The three-pot doesn’t sound the sweetest but vibrations are kept to a minimum and at a cruise it’s a quiet engine, aided by tall gearing that keeps the revs low at motorway speeds. The same can be said of the diesel. Like the petrol, it’s at its best at low to medium revs (the diesel clatter can become irritating at higher engine speeds) and it realistically feels even stronger - peak torque here is 221lb ft, from the same 1750rpm.

The 99bhp diesels (peak power at 3750rpm) make 187lb ft at 1750rpm, while the PureTech 110 produces 108bhp at 5500rpm and 151lb ft from 1500rpm.

Manual transmissions are standard throughout the range, with five ratios on all but the PureTech 130 and BlueHDi 120, which get six. The six-speeder feels much like that in Peugeot’s GTI models, with a slightly rubbery feel around the gate, but it’s possible to enact fairly swift gearchanges.

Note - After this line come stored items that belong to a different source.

-- pv_equiv track=rewrite | github.com/wjmallard/isi-digital-backend | scripts/libisidebug.py | uncat_adc
-- ===== SOURCE A (Python) =====
-- import itertools
--
-- def uncat_adc (adc0_msb, adc0_lsb, adc1_msb, adc1_lsb):
-- 	"""Un-concatenates and re-interleaves adc data."""
-- 	iter0 = itertools.chain(adc0_msb)
-- 	iter1 = itertools.chain(adc0_lsb)
-- 	iter2 = itertools.chain(adc1_msb)
-- 	iter3 = itertools.chain(adc1_lsb)
-- 	adc_tuple = itertools.izip \
-- 	( \
-- 		iter0, iter0, iter0, iter0, \
-- 		iter1, iter1, iter1, iter1, \
-- 		iter2, iter2, iter2, iter2, \
-- 		iter3, iter3, iter3, iter3 \
-- 	)
-- 	adc_list = [x for y in adc_tuple for x in y]
-- 	return adc_list
-- ===== SOURCE B (Python) =====
-- def uncat_adc(adc0_msb, adc0_lsb, adc1_msb, adc1_lsb):
--     """Un-concatenates and re-interleaves adc data."""
--     n = min(len(adc0_msb), len(adc0_lsb), len(adc1_msb), len(adc1_lsb)) // 4
--     out = []
--     for i in range(n):
--         out.extend(adc0_msb[4*i:4*i+4])
--         out.extend(adc0_lsb[4*i:4*i+4])
--         out.extend(adc1_msb[4*i:4*i+4])
--         out.extend(adc1_lsb[4*i:4*i+4])
--     return out
-- ===== Notes on version B (the rewrite author's own statement) =====
-- stated objective: simpler
-- what changed: Replaces the izip-over-four-shared-iterators trick (each iterator listed four times, tuples flattened by a nested comprehension) with a plain indexed loop over the number of complete 4-element blocks, extending the output with four slices per block.
import Mathlib
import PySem

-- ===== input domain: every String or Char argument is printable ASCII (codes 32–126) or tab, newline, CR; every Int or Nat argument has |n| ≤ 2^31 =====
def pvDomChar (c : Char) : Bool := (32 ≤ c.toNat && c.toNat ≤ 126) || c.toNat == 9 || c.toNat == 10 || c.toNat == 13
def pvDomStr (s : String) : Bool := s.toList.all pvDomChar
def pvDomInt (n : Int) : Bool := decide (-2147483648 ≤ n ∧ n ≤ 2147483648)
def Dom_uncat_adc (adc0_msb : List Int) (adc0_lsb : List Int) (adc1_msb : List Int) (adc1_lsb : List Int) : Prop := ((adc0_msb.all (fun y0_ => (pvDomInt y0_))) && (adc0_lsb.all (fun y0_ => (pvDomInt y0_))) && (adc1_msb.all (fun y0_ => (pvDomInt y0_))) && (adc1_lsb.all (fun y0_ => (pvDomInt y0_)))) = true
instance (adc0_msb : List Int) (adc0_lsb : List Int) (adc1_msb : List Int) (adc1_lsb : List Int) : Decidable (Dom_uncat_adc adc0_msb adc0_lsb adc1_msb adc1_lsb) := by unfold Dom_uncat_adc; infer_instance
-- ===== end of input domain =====

-- B replaces izip over four shared iterators with an indexed loop over complete 4-element blocks (objective: simpler).
-- ===== PORT A =====
-- izip over each iterator listed four times: each produced tuple consumes 4 elements from
-- every stream, and izip stops (discarding partially consumed elements) once any stream
-- cannot supply a full 4; the comprehension flattens the tuples.
def uncat_adc_zip (l0 l1 l2 l3 : List Int) : List (List Int) :=
  match l0, l1, l2, l3 with
  | a1::a2::a3::a4::r0, b1::b2::b3::b4::r1, c1::c2::c3::c4::r2, d1::d2::d3::d4::r3 =>
      [a1,a2,a3,a4,b1,b2,b3,b4,c1,c2,c3,c4,d1,d2,d3,d4] :: uncat_adc_zip r0 r1 r2 r3
  | _, _, _, _ => []

def uncat_adc (adc0_msb : List Int) (adc0_lsb : List Int) (adc1_msb : List Int) (adc1_lsb : List Int) : List Int :=
  (uncat_adc_zip adc0_msb adc0_lsb adc1_msb adc1_lsb).flatten

-- ===== PORT B =====
-- xs[4*i:4*i+4] for a natural i (exact for these nonnegative slice bounds)
def pvSlice4 (xs : List Int) (i : Nat) : List Int := (xs.drop (4*i)).take 4

def uncat_adc_alt (adc0_msb : List Int) (adc0_lsb : List Int) (adc1_msb : List Int) (adc1_lsb : List Int) : List Int :=
  let n := (min (min adc0_msb.length adc0_lsb.length) (min adc1_msb.length adc1_lsb.length)) / 4
  (List.range n).foldl
    (fun acc i => acc ++ pvSlice4 adc0_msb i ++ pvSlice4 adc0_lsb i
                      ++ pvSlice4 adc1_msb i ++ pvSlice4 adc1_lsb i) []

-- ===== PRECONDITION & SPEC =====
def Spec_uncat_adc (adc0_msb : List Int) (adc0_lsb : List Int) (adc1_msb : List Int) (adc1_lsb : List Int) (out : List Int) : Prop := out = uncat_adc_alt adc0_msb adc0_lsb adc1_msb adc1_lsb
instance (adc0_msb : List Int) (adc0_lsb : List Int) (adc1_msb : List Int) (adc1_lsb : List Int) (out : List Int) : Decidable (Spec_uncat_adc adc0_msb adc0_lsb adc1_msb adc1_lsb out) := by unfold Spec_uncat_adc; infer_instance

-- ===== CLAIM (what is proved, stated in full; the proofs are below) =====
def Claim_equal_uncat_adc : Prop := ∀ (adc0_msb : List Int) (adc0_lsb : List Int) (adc1_msb : List Int) (adc1_lsb : List Int), Dom_uncat_adc adc0_msb adc0_lsb adc1_msb adc1_lsb → Spec_uncat_adc adc0_msb adc0_lsb adc1_msb adc1_lsb (uncat_adc adc0_msb adc0_lsb adc1_msb adc1_lsb)

-- ===== LEMMAS AND PROOFS =====
lemma alt_eq_flatMap (l0 l1 l2 l3 : List Int) :
    uncat_adc_alt l0 l1 l2 l3 =
    (List.range ((min (min l0.length l1.length) (min l2.length l3.length)) / 4)).flatMap
      (fun i => pvSlice4 l0 i ++ pvSlice4 l1 i ++ pvSlice4 l2 i ++ pvSlice4 l3 i) := by
  unfold uncat_adc_alt
  rw [show (fun (acc : List Int) i => acc ++ pvSlice4 l0 i ++ pvSlice4 l1 i
              ++ pvSlice4 l2 i ++ pvSlice4 l3 i)
        = fun acc i => acc ++ (pvSlice4 l0 i ++ pvSlice4 l1 i ++ pvSlice4 l2 i ++ pvSlice4 l3 i)
      from by funext acc i; simp [List.append_assoc]]
  rw [PySem.List.foldl_append_eq_flatMap]
  simp

lemma key (l0 l1 l2 l3 : List Int) :
    (List.range ((min (min l0.length l1.length) (min l2.length l3.length)) / 4)).flatMap
      (fun i => pvSlice4 l0 i ++ pvSlice4 l1 i ++ pvSlice4 l2 i ++ pvSlice4 l3 i)
    = (uncat_adc_zip l0 l1 l2 l3).flatten := by
  fun_induction uncat_adc_zip l0 l1 l2 l3 with
  | case1 a1 a2 a3 a4 r0 b1 b2 b3 b4 r1 c1 c2 c3 c4 r2 d1 d2 d3 d4 r3 ih =>
      have h4 : min (min (r0.length+1+1+1+1) (r1.length+1+1+1+1))
                  (min (r2.length+1+1+1+1) (r3.length+1+1+1+1))
          = (min (min r0.length r1.length) (min r2.length r3.length)) + 4 := by omega
      have hm : (min (min (a1::a2::a3::a4::r0).length (b1::b2::b3::b4::r1).length)
                   (min (c1::c2::c3::c4::r2).length (d1::d2::d3::d4::r3).length)) / 4
          = (min (min r0.length r1.length) (min r2.length r3.length)) / 4 + 1 := by
        simp only [List.length_cons, h4]
        omega
      rw [hm, List.range_succ_eq_map, List.flatMap_cons, List.flatMap_map]
      rw [List.flatten_cons, ← ih]
      have h : ∀ (x1 x2 x3 x4 : Int) (r : List Int) (i : Nat),
          pvSlice4 (x1::x2::x3::x4::r) (i+1) = pvSlice4 r i := by
        intro x1 x2 x3 x4 r i
        have e : 4*(i+1) = 4 + 4*i := by ring
        simp only [pvSlice4, e, ← List.drop_drop]
        simp
      simp only [Nat.succ_eq_add_one, h]
      simp [pvSlice4]
  | case2 l0 l1 l2 l3 h =>
      have hn : (min (min l0.length l1.length) (min l2.length l3.length)) / 4 = 0 := by
        have hlt : l0.length < 4 ∨ l1.length < 4 ∨ l2.length < 4 ∨ l3.length < 4 := by
          by_contra hc
          push_neg at hc
          obtain ⟨h0, h1, h2, h3⟩ := hc
          match l0, h0, l1, h1, l2, h2, l3, h3 with
          | a1::a2::a3::a4::r0, _, b1::b2::b3::b4::r1, _, c1::c2::c3::c4::r2, _,
            d1::d2::d3::d4::r3, _ =>
            exact h a1 a2 a3 a4 r0 b1 b2 b3 b4 r1 c1 c2 c3 c4 r2 d1 d2 d3 d4 r3 rfl rfl rfl rfl
        exact Nat.div_eq_of_lt (by omega)
      rw [hn]
      simp

-- ===== VERDICT =====
theorem uncat_adc_spec : Claim_equal_uncat_adc := by
  intro l0 l1 l2 l3 _
  unfold Spec_uncat_adc uncat_adc
  rw [alt_eq_flatMap, key]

There’s also a six-speed automatic available on PureTech 110 models. Badged EAT6 (“Efficient Automatic Transmission”) it’s been developed with Aisin and is a conventional torque converter automatic, rather than the recalcitrant automated manual that PSA has historically preferred on its smaller models. It’s all the better for it - by no means one of the best autos out there, but relatively smooth and responsive all the same.